In your opinion, what are the best technical indicators for a beginning options trader to watch ?

TS: I think it is best for beginning options traders to keep three things in mind with respect to technical indicators and options trading :

  1. Get familiar with a few technical indicators that you are comfortable using and keep it simple. When I say "keep it simple," I do not necessarily mean use a technical indicator that is in the mainstream and very easily accessed, as this can get you into crowded trades with little reward versus risk. Instead, use indicators that you can access, but put your own twists on them based on the research you did on the underlying. For example, it is common knowledge among those in the technical community that the 200-day moving average is a popular trendline on the radar of many traders. But, if you notice that an underlying respects another longer-term moving average, such as its 120-day -- roughly equivalent to its six-month average price -- consider using this trendline as an entry point on pullbacks.
  2. Ensure that the technical indicator or set of indicators that you are using matches the time frame of the options you are playing. When trading options, there are a number of options for you to purchase, with various expiration dates. Therefore, ask yourself, "What is my target and how much time do I think I will need based on the technical indicator that I am using?" So, if you are pretty certain a short-term oversold condition will eventually lead to a resumption of an uptrend, but you think it could take weeks to play out instead of days, purchase an option that expires 2-3 months from now instead of an option that might be cheaper on an absolute basis, but expires in only a few days.
  3. It isn't enough to simply identify support or resistance when you are buying option premium. When selling option premium and betting that an underlying will not move below a certain level before a certain date, identifying support or resistance during a certain time frame is sufficient. But when buying option premium, you must identify what is going to move the underlying in your anticipated direction. Is there a catalyst, such as an earnings report or the company appearing at an industry conference? Or, is there an upcoming expiration in which a lot of puts are getting set to expire, and there is the potential that short covering related to this expiring open interest will occur?
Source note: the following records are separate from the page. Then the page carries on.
-- pv_equiv track=rewrite | github.com/ghost-she-ni/Financial-Intelligence-Assistant | src/preprocessing/chunking.py | compute_chunk_starts
-- ===== SOURCE A (Python) =====
-- def compute_chunk_starts(
--     total_units: int,
--     chunk_size: int,
--     overlap: int,
--     min_chunk_units: int = 100,
-- ) -> list[int]:
--     """Compute sliding-window start offsets for fixed-size chunk units."""
--     if total_units <= 0:
--         return []
--     if overlap >= chunk_size:
--         raise ValueError("overlap must be strictly smaller than chunk_size")
--     if total_units <= chunk_size:
--         return [0]
--
--     step = chunk_size - overlap
--     starts = [0]
--
--     while True:
--         next_start = starts[-1] + step
--         if next_start >= total_units:
--             break
--         remaining_units = total_units - next_start
--         if remaining_units < min_chunk_units:
--             tail_start = max(0, total_units - chunk_size)
--             if tail_start > starts[-1]:
--                 starts.append(tail_start)
--             break
--         starts.append(next_start)
--     return starts
-- ===== SOURCE B (Python) =====
-- def compute_chunk_starts(
--     total_units: int,
--     chunk_size: int,
--     overlap: int,
--     min_chunk_units: int = 100,
-- ) -> list[int]:
--     """Compute sliding-window start offsets for fixed-size chunk units."""
--     if total_units <= 0:
--         return []
--     if overlap >= chunk_size:
--         raise ValueError("overlap must be strictly smaller than chunk_size")
--     if total_units <= chunk_size:
--         return [0]
--
--     step = chunk_size - overlap
--     # Largest K with k*step < total_units and total_units - k*step >= min_chunk_units
--     # for every 1 <= k <= K (both conditions are monotone in k), clamped at 0.
--     K = max(0, min((total_units - 1) // step, (total_units - min_chunk_units) // step))
--     starts = [k * step for k in range(K + 1)]
--     last = K * step
--     # The loop stops with a tail chunk only when the first rejected offset still
--     # lies inside the text (rejected for a short remainder, not for overflow).
--     if (K + 1) * step < total_units:
--         tail_start = max(0, total_units - chunk_size)
--         if tail_start > last:
--             starts.append(tail_start)
--     return starts
-- ===== Notes on version B (the rewrite author's own statement) =====
-- stated objective: alternative
-- what changed: Replaces the incremental append-until-break while loop by a closed-form computation of the last accepted index K via two floor divisions, building the starts with a single range construction and handling the tail chunk as a separate arithmetic step.
import Mathlib
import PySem

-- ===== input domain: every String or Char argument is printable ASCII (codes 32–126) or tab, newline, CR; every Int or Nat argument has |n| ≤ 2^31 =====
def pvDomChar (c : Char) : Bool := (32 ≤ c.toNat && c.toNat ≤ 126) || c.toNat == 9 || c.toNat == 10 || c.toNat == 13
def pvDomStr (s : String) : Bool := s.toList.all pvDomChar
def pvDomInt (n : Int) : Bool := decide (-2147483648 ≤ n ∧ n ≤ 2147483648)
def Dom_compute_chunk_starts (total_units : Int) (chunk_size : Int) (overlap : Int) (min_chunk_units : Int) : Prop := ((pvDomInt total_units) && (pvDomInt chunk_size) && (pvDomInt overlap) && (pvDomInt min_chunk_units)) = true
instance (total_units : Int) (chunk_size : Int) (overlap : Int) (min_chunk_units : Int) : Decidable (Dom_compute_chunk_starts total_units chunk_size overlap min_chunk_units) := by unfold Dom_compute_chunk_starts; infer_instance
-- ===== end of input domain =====

-- B replaces A's append-until-break while loop by a closed-form index bound K and one
-- range construction plus a separate arithmetic tail step (alternative decomposition).

-- ===== PORT A =====
-- the `while True` loop of A; `hstep` is termination evidence only (A's caller guarantees it)
def chunkLoopA (total step chunk minu : Int) (hstep : 0 < step) (last : Int) (acc : List Int) : List Int :=
  let next := last + step
  if total ≤ next then acc
  else if total - next < minu then
    let tail := max 0 (total - chunk)
    if last < tail then acc ++ [tail] else acc
  else chunkLoopA total step chunk minu hstep next (acc ++ [next])
termination_by (total - last).toNat
decreasing_by simp only [not_le] at *; omega

def compute_chunk_starts (total_units : Int) (chunk_size : Int) (overlap : Int) (min_chunk_units : Int) : List Int :=
  if total_units ≤ 0 then []
  else if h : chunk_size ≤ overlap then []   -- Python raises ValueError here; excluded by Pre_
  else if total_units ≤ chunk_size then [0]
  else chunkLoopA total_units (chunk_size - overlap) chunk_size min_chunk_units (by omega) 0 [0]

-- ===== PORT B =====
def compute_chunk_starts_alt (total_units : Int) (chunk_size : Int) (overlap : Int) (min_chunk_units : Int) : List Int :=
  if total_units ≤ 0 then []
  else if chunk_size ≤ overlap then []       -- Python raises ValueError here; excluded by Pre_
  else if total_units ≤ chunk_size then [0]
  else
    let step := chunk_size - overlap
    let K := max 0 (min (PySem.Int.floordiv (total_units - 1) step)
                        (PySem.Int.floordiv (total_units - min_chunk_units) step))
    let starts := (PySem.List.pyRange 0 (K + 1) 1).map (fun k => k * step)
    let last := K * step
    if (K + 1) * step < total_units then
      let tail_start := max 0 (total_units - chunk_size)
      if last < tail_start then starts ++ [tail_start] else starts
    else starts

-- ===== PRECONDITION & SPEC =====
-- Pre_ excludes exactly the inputs where A raises ValueError (overlap ≥ chunk_size with total_units > 0).
def Pre_compute_chunk_starts (total_units : Int) (chunk_size : Int) (overlap : Int) (min_chunk_units : Int) : Prop :=
  total_units ≤ 0 ∨ overlap < chunk_size
instance (total_units : Int) (chunk_size : Int) (overlap : Int) (min_chunk_units : Int) : Decidable (Pre_compute_chunk_starts total_units chunk_size overlap min_chunk_units) := by unfold Pre_compute_chunk_starts; infer_instance
def pvWitness_compute_chunk_starts : Int × Int × Int × Int := (250, 100, 20, 50)

def Spec_compute_chunk_starts (total_units : Int) (chunk_size : Int) (overlap : Int) (min_chunk_units : Int) (out : List Int) : Prop := out = compute_chunk_starts_alt total_units chunk_size overlap min_chunk_units
instance (total_units : Int) (chunk_size : Int) (overlap : Int) (min_chunk_units : Int) (out : List Int) : Decidable (Spec_compute_chunk_starts total_units chunk_size overlap min_chunk_units out) := by unfold Spec_compute_chunk_starts; infer_instance

-- ===== CLAIM (what is proved, stated in full; the proofs are below) =====
def Claim_equal_compute_chunk_starts : Prop := ∀ (total_units : Int) (chunk_size : Int) (overlap : Int) (min_chunk_units : Int), Dom_compute_chunk_starts total_units chunk_size overlap min_chunk_units → Pre_compute_chunk_starts total_units chunk_size overlap min_chunk_units → Spec_compute_chunk_starts total_units chunk_size overlap min_chunk_units (compute_chunk_starts total_units chunk_size overlap min_chunk_units)

-- ===== LEMMAS AND PROOFS =====

-- k ≤ min of the two floor quotients ↔ offset k*step is accepted by A's loop conditions
lemma le_K_iff (t m step k : Int) (hs : 0 < step) :
    k ≤ min (PySem.Int.floordiv (t - 1) step) (PySem.Int.floordiv (t - m) step)
      ↔ k * step ≤ t - 1 ∧ k * step ≤ t - m := by
  rw [le_min_iff, PySem.Int.le_floordiv_iff_mul_le hs, PySem.Int.le_floordiv_iff_mul_le hs]

-- the loop, started at offset j*step with 0 ≤ j ≤ K, appends the accepted offsets
-- (j+1)*step … K*step and then the tail chunk exactly when A's tail branch fires
lemma chunkLoopA_eq (t c m step K : Int) (hs : 0 < step)
    (hK : K = max 0 (min (PySem.Int.floordiv (t - 1) step) (PySem.Int.floordiv (t - m) step))) :
    ∀ (n : Nat) (j last : Int) (acc : List Int), last = j * step → 0 ≤ j → j ≤ K → (K - j).toNat = n →
    chunkLoopA t step c m hs last acc
      = acc ++ (PySem.List.pyRange (j + 1) (K + 1) 1).map (fun k => k * step)
            ++ (if (K + 1) * step < t ∧ K * step < max 0 (t - c) then [max 0 (t - c)] else []) := by
  intro n
  induction n with
  | zero =>
    intro j last acc hlast hj0 hjK hn
    subst hlast
    have hjeq : j = K := by omega
    rw [← hjeq]
    have hnot : ¬ (j + 1 ≤ min (PySem.Int.floordiv (t - 1) step) (PySem.Int.floordiv (t - m) step)) := by omega
    rw [le_K_iff t m step (j + 1) hs] at hnot
    rw [chunkLoopA]
    simp only [PySem.List.pyRange_one_eq_nil (by omega : j + 1 ≤ j + 1), List.map_nil, List.append_nil]
    by_cases h1 : t ≤ j * step + step
    · simp only [if_pos h1]
      have : ¬ ((j + 1) * step < t) := by nlinarith
      simp [this]
    · simp only [if_neg h1]
      have hlt : (j + 1) * step < t := by nlinarith
      have h2 : t - (j * step + step) < m := by
        by_contra h2
        exact hnot ⟨by nlinarith, by nlinarith⟩
      simp only [if_pos h2, hlt, true_and]
      split <;> simp
  | succ n ih =>
    intro j last acc hlast hj0 hjK hn
    subst hlast
    have hjlt : j < K := by omega
    have hacc : j + 1 ≤ min (PySem.Int.floordiv (t - 1) step) (PySem.Int.floordiv (t - m) step) := by
      omega
    rw [le_K_iff t m step (j + 1) hs] at hacc
    rw [chunkLoopA]
    have h1 : ¬ (t ≤ j * step + step) := by nlinarith [hacc.1]
    have h2 : ¬ (t - (j * step + step) < m) := by nlinarith [hacc.2]
    simp only [if_neg h1, if_neg h2]
    have hnext : j * step + step = (j + 1) * step := by ring
    rw [hnext, ih (j + 1) ((j + 1) * step) (acc ++ [(j + 1) * step]) rfl (by omega) (by omega) (by omega)]
    rw [PySem.List.pyRange_one_cons (by omega : j + 1 < K + 1)]
    simp [List.append_assoc]

-- the whole non-degenerate branch: A's loop from 0 equals B's range construction plus tail step
lemma main_branch (t c o m : Int) (hco : ¬ c ≤ o) :
    chunkLoopA t (c - o) c m (by omega) 0 [0]
      = (if (max 0 (min (PySem.Int.floordiv (t - 1) (c - o)) (PySem.Int.floordiv (t - m) (c - o))) + 1) * (c - o) < t then
          if (max 0 (min (PySem.Int.floordiv (t - 1) (c - o)) (PySem.Int.floordiv (t - m) (c - o)))) * (c - o) < max 0 (t - c) then
            ((PySem.List.pyRange 0 ((max 0 (min (PySem.Int.floordiv (t - 1) (c - o)) (PySem.Int.floordiv (t - m) (c - o)))) + 1) 1).map (fun k => k * (c - o))) ++ [max 0 (t - c)]
          else ((PySem.List.pyRange 0 ((max 0 (min (PySem.Int.floordiv (t - 1) (c - o)) (PySem.Int.floordiv (t - m) (c - o)))) + 1) 1).map (fun k => k * (c - o)))
        else ((PySem.List.pyRange 0 ((max 0 (min (PySem.Int.floordiv (t - 1) (c - o)) (PySem.Int.floordiv (t - m) (c - o)))) + 1) 1).map (fun k => k * (c - o)))) := by
  have hs : (0 : Int) < c - o := by omega
  set K := max 0 (min (PySem.Int.floordiv (t - 1) (c - o)) (PySem.Int.floordiv (t - m) (c - o))) with hK
  rw [chunkLoopA_eq t c m (c - o) K hs hK (K - 0).toNat 0 0 [0] (by ring) (by omega) (le_max_left 0 _) rfl]
  rw [PySem.List.pyRange_one_cons (by omega : (0:Int) < K + 1)]
  simp only [List.map_cons, zero_mul, List.cons_append]
  by_cases hA : (K + 1) * (c - o) < t
  · by_cases hB : K * (c - o) < max 0 (t - c)
    · simp [hA, hB]
    · simp [hA, hB]
  · simp [hA]

-- ===== VERDICT (by name: the statement is the Claim_ definition above) =====
theorem compute_chunk_starts_spec : Claim_equal_compute_chunk_starts := by
  intro t c o m _hdom hpre
  unfold Spec_compute_chunk_starts compute_chunk_starts compute_chunk_starts_alt
  by_cases h0 : t ≤ 0
  · simp [h0]
  · have hco : ¬ (c ≤ o) := by rcases hpre with h | h <;> omega
    by_cases htc : t ≤ c
    · simp [h0, hco, htc]
    · simp only [if_neg h0, dif_neg hco, if_neg hco, if_neg htc]
      exact main_branch t c o m hco
-- pv_equiv track=rewrite | github.com/derek-betz/CrashDataRefiner | crash_data_refiner/pdf_report.py | _score_field
-- ===== SOURCE A (Python) =====
-- from typing import Any, Mapping, Sequence
--
-- FIELD_SCORE_RULES: Sequence[tuple[int, Sequence[str]]] = (
--     (90, ("severity", "injur", "fatal", "serious", "minor")),
--     (85, ("collision", "manner", "crash_type", "primary_factor", "contributing_factor")),
--     (80, ("weather", "surface", "light", "roadway", "road", "street", "route", "intersection", "cross_street")),
--     (70, ("city", "county", "state", "location", "address")),
--     (60, ("vehicle", "driver", "unit", "speed", "occupant")),
--     (50, ("property_damage", "damage", "deer", "animal", "median")),
--     (40, ("work_zone", "school_zone", "construction", "workzone")),
--     (30, ("report", "case", "event", "number")),
--     (20, ("id",)),
-- )
--
-- def _score_field(key: str, text: str) -> int:
--     score = 0
--     for weight, tokens in FIELD_SCORE_RULES:
--         if any(token in key for token in tokens):
--             score += weight
--             break
--     if key.endswith("_id"):
--         score -= 25
--     if len(text) <= 12:
--         score += 6
--     elif len(text) <= 24:
--         score += 3
--     return score
-- ===== SOURCE B (Python) =====
-- FIELD_SCORE_RULES = (
--     (90, ("severity", "injur", "fatal", "serious", "minor")),
--     (85, ("collision", "manner", "crash_type", "primary_factor", "contributing_factor")),
--     (80, ("weather", "surface", "light", "roadway", "road", "street", "route", "intersection", "cross_street")),
--     (70, ("city", "county", "state", "location", "address")),
--     (60, ("vehicle", "driver", "unit", "speed", "occupant")),
--     (50, ("property_damage", "damage", "deer", "animal", "median")),
--     (40, ("work_zone", "school_zone", "construction", "workzone")),
--     (30, ("report", "case", "event", "number")),
--     (20, ("id",)),
-- )
--
-- # Flattened token -> weight table, built once at module load.
-- TOKEN_WEIGHTS = {token: weight for weight, tokens in FIELD_SCORE_RULES for token in tokens}
--
--
-- def _score_field(key: str, text: str) -> int:
--     # Weights are descending across rules, so the max matching weight equals
--     # the first-matching-rule weight of the priority loop.
--     score = max((w for t, w in TOKEN_WEIGHTS.items() if t in key), default=0)
--     if key.endswith("_id"):
--         score -= 25
--     if len(text) <= 12:
--         score += 6
--     elif len(text) <= 24:
--         score += 3
--     return score
-- ===== Notes on version B (the rewrite author's own statement) =====
-- stated objective: simpler
-- what changed: Replaces the priority-ordered rule loop with early break by a single max-reduction over a flattened token->weight dict built once at module load; valid because rule weights are strictly descending.
import Mathlib
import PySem

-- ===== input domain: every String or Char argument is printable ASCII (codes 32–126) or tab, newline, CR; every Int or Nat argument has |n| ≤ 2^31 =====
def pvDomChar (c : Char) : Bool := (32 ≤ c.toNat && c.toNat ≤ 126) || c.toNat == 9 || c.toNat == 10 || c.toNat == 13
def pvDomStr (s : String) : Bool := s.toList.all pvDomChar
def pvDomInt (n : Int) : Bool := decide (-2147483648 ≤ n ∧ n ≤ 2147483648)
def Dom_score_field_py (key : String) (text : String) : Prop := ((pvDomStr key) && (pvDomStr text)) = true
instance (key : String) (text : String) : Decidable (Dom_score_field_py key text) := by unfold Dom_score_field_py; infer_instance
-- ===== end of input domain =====

-- B replaces A's priority-ordered loop with early break by a max-reduction over a
-- flattened token->weight table (weights are descending, so the results coincide): simpler.

-- shared module constant FIELD_SCORE_RULES
def pvRules : List (Int × List String) :=
  [ (90, ["severity", "injur", "fatal", "serious", "minor"]),
    (85, ["collision", "manner", "crash_type", "primary_factor", "contributing_factor"]),
    (80, ["weather", "surface", "light", "roadway", "road", "street", "route", "intersection", "cross_street"]),
    (70, ["city", "county", "state", "location", "address"]),
    (60, ["vehicle", "driver", "unit", "speed", "occupant"]),
    (50, ["property_damage", "damage", "deer", "animal", "median"]),
    (40, ["work_zone", "school_zone", "construction", "workzone"]),
    (30, ["report", "case", "event", "number"]),
    (20, ["id"]) ]

-- ===== PORT A =====
-- A's loop: first rule any of whose tokens occurs in key; break
def pvFirstRule (key : String) : List (Int × List String) → Int
  | [] => 0
  | (w, ts) :: rest => if ts.any (fun t => PySem.Str.isIn t key) then w else pvFirstRule key rest

def score_field_py (key : String) (text : String) : Int :=
  let score := pvFirstRule key pvRules
  let score := if PySem.Str.endswith key "_id" then score - 25 else score
  if (PySem.Str.len text : Int) ≤ 12 then score + 6
  else if (PySem.Str.len text : Int) ≤ 24 then score + 3
  else score

-- ===== PORT B =====
-- TOKEN_WEIGHTS: flattened token -> weight association list (dict comprehension)
def pvTokenWeights : List (String × Int) :=
  pvRules.flatMap (fun r => r.2.map (fun t => (t, r.1)))

-- max(generator, default=0) over the matching weights (all weights positive)
def score_field_py_alt (key : String) (text : String) : Int :=
  let score := (pvTokenWeights.filterMap
      (fun tw => if PySem.Str.isIn tw.1 key then some tw.2 else none)).foldl max 0
  let score := if PySem.Str.endswith key "_id" then score - 25 else score
  if (PySem.Str.len text : Int) ≤ 12 then score + 6
  else if (PySem.Str.len text : Int) ≤ 24 then score + 3
  else score

-- ===== PRECONDITION & SPEC =====
def Spec_score_field_py (key : String) (text : String) (out : Int) : Prop := out = score_field_py_alt key text
instance (key : String) (text : String) (out : Int) : Decidable (Spec_score_field_py key text out) := by unfold Spec_score_field_py; infer_instance

-- ===== CLAIM (what is proved, stated in full; the proofs are below) =====
def Claim_equal_score_field_py : Prop := ∀ (key : String) (text : String), Dom_score_field_py key text → Spec_score_field_py key text (score_field_py key text)

-- ===== LEMMAS AND PROOFS =====

def pvMaxMatch (key : String) (l : List (String × Int)) : Int :=
  (l.filterMap (fun tw => if PySem.Str.isIn tw.1 key then some tw.2 else none)).foldl max 0

theorem pv_foldl_max_le {l : List Int} {a c : Int} (ha : a ≤ c) (h : ∀ x ∈ l, x ≤ c) :
    l.foldl max a ≤ c := by
  induction l generalizing a with
  | nil => simpa using ha
  | cons x t ih =>
      exact ih (max_le ha (h x (by simp))) (fun y hy => h y (by simp [hy]))

theorem pvMaxMatch_le (key : String) (l : List (String × Int)) {c : Int} (hc : 0 ≤ c)
    (h : ∀ tw ∈ l, tw.2 ≤ c) : pvMaxMatch key l ≤ c := by
  apply pv_foldl_max_le hc
  intro x hx
  rcases List.mem_filterMap.mp hx with ⟨tw, htw, hmap⟩
  split at hmap
  · cases hmap; exact h tw htw
  · cases hmap

theorem pv_foldl_max_split (l : List Int) : ∀ m : Int, 0 ≤ m → l.foldl max m = max m (l.foldl max 0) := by
  induction l with
  | nil => intro m hm; simp [max_eq_left hm]
  | cons x t ih =>
      intro m hm
      simp only [List.foldl_cons]
      rw [ih (max m x) (le_trans hm (le_max_left _ _)), ih (max 0 x) (le_max_left _ _),
        ← max_assoc, ← max_assoc]
      congr 1
      rw [max_eq_left hm]

theorem pvMaxMatch_append (key : String) (l₁ l₂ : List (String × Int)) :
    pvMaxMatch key (l₁ ++ l₂) =
      max ((l₁.filterMap (fun tw => if PySem.Str.isIn tw.1 key then some tw.2 else none)).foldl max 0)
          (pvMaxMatch key l₂) := by
  unfold pvMaxMatch
  rw [List.filterMap_append, List.foldl_append,
    pv_foldl_max_split _ _ ((PySem.List.le_foldl_max _ 0).1)]

-- on one rule's flattened tokens the fold is w if any token matches, else 0
theorem pvMaxMatch_rule (key : String) (w : Int) (ts : List String) (hw : 0 ≤ w) :
    ((ts.map (fun t => (t, w))).filterMap
       (fun tw => if PySem.Str.isIn tw.1 key then some tw.2 else none)).foldl max 0 =
      (if ts.any (fun t => PySem.Str.isIn t key) then w else 0) := by
  induction ts with
  | nil => simp
  | cons t rest ih =>
      cases h : PySem.Str.isIn t key with
      | true =>
          simp only [List.map_cons, List.filterMap_cons, List.any_cons, h, Bool.true_or,
            if_pos, List.foldl_cons]
          rw [max_eq_right hw]
          refine le_antisymm (pv_foldl_max_le le_rfl ?_) (PySem.List.le_foldl_max _ w).1
          intro x hx
          rcases List.mem_filterMap.mp hx with ⟨tw, htw, hmap⟩
          rcases List.mem_map.mp htw with ⟨t', _, rfl⟩
          split at hmap
          · cases hmap; exact le_rfl
          · cases hmap
      | false =>
          simp only [List.map_cons, List.filterMap_cons, List.any_cons, h, Bool.false_or,
            Bool.false_eq_true, if_false]
          exact ih

-- main: descending nonnegative weights make the first-match loop equal the flat max
theorem pvFirstRule_eq_maxMatch (key : String) (L : List (Int × List String))
    (hpos : ∀ r ∈ L, 0 ≤ r.1)
    (hdesc : L.Pairwise (fun a b => b.1 ≤ a.1)) :
    pvFirstRule key L = pvMaxMatch key (L.flatMap (fun r => r.2.map (fun t => (t, r.1)))) := by
  induction L with
  | nil => simp [pvFirstRule, pvMaxMatch]
  | cons r rest ih =>
      obtain ⟨w, ts⟩ := r
      rw [List.flatMap_cons, pvMaxMatch_append, pvMaxMatch_rule key w ts (hpos (w, ts) (by simp))]
      have hrest := ih (fun x hx => hpos x (by simp [hx])) hdesc.tail
      cases h : ts.any (fun t => PySem.Str.isIn t key) with
      | true =>
          simp only [pvFirstRule, h, if_pos]
          refine (max_eq_left ?_).symm
          apply pvMaxMatch_le key _ (hpos (w, ts) (by simp))
          intro tw htw
          rcases List.mem_flatMap.mp htw with ⟨r', hr', htw'⟩
          rcases List.mem_map.mp htw' with ⟨t', _, rfl⟩
          exact (List.pairwise_cons.mp hdesc).1 r' hr'
      | false =>
          simp only [pvFirstRule, h, Bool.false_eq_true, if_false]
          rw [hrest]
          exact (max_eq_right ((PySem.List.le_foldl_max _ 0).1)).symm

-- ===== VERDICT (by name: the statement is the Claim_ definition above) =====
theorem score_field_py_spec : Claim_equal_score_field_py := by
  intro key text _
  unfold Spec_score_field_py score_field_py score_field_py_alt pvTokenWeights
  rw [pvFirstRule_eq_maxMatch key pvRules (by decide) (by decide)]
  rfl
Which technical indicators do you use the most, or find the most useful?

TS: I try to diversify my set-ups due to the fact that markets are constantly changing. In other words, for call trades, I might buy a breakout or a crossover of a moving average that typically capped the shares, but I buy sufficient time in case the underlying pulls back to retest the breakout or crossover level before continuing in the direction of the breakout. This tends to serve better in market environments in which there is a lot of sector rotation.

At the same time, I might also get call exposure to an equity already in an established uptrend that is pulling back or consolidating into an area of support, such as a former resistance level or prior area of support. Moreover, I don't rely on any one particular technical indicator as a driver for a trade. But I am aware of moving averages, overbought/oversold conditions, and past areas of support and resistance, and I combine these with what I am observing with sentiment indicators, options analysis, and weighing reactions to company-specific and sector-specific news.

Are there any "under the radar" technical indicators that you use for trading?

TS: I am not sure if this is necessarily "under the radar" or not, but I try to identify areas of potential resistance/support based on where I think profit-takers may take control or buyers may step in. For example, if I saw that a stock based for a period of time with the lows at $14, I might anticipate $21 to be a potential profit-taking zone for those that purchased the stock at $14 and are looking to cash in a round 50% profit. This $21 level could be viewed as a speed bump, and dictate how much time I buy for my option if I open a call trade and believe $21 will be only a short-term hesitation point before the uptrend continues. Or, with a combination of other drivers, this level could be used to time an entry into the purchase of a put position if I believe resistance at this level could lead to a more sustainable sell-off over a given period.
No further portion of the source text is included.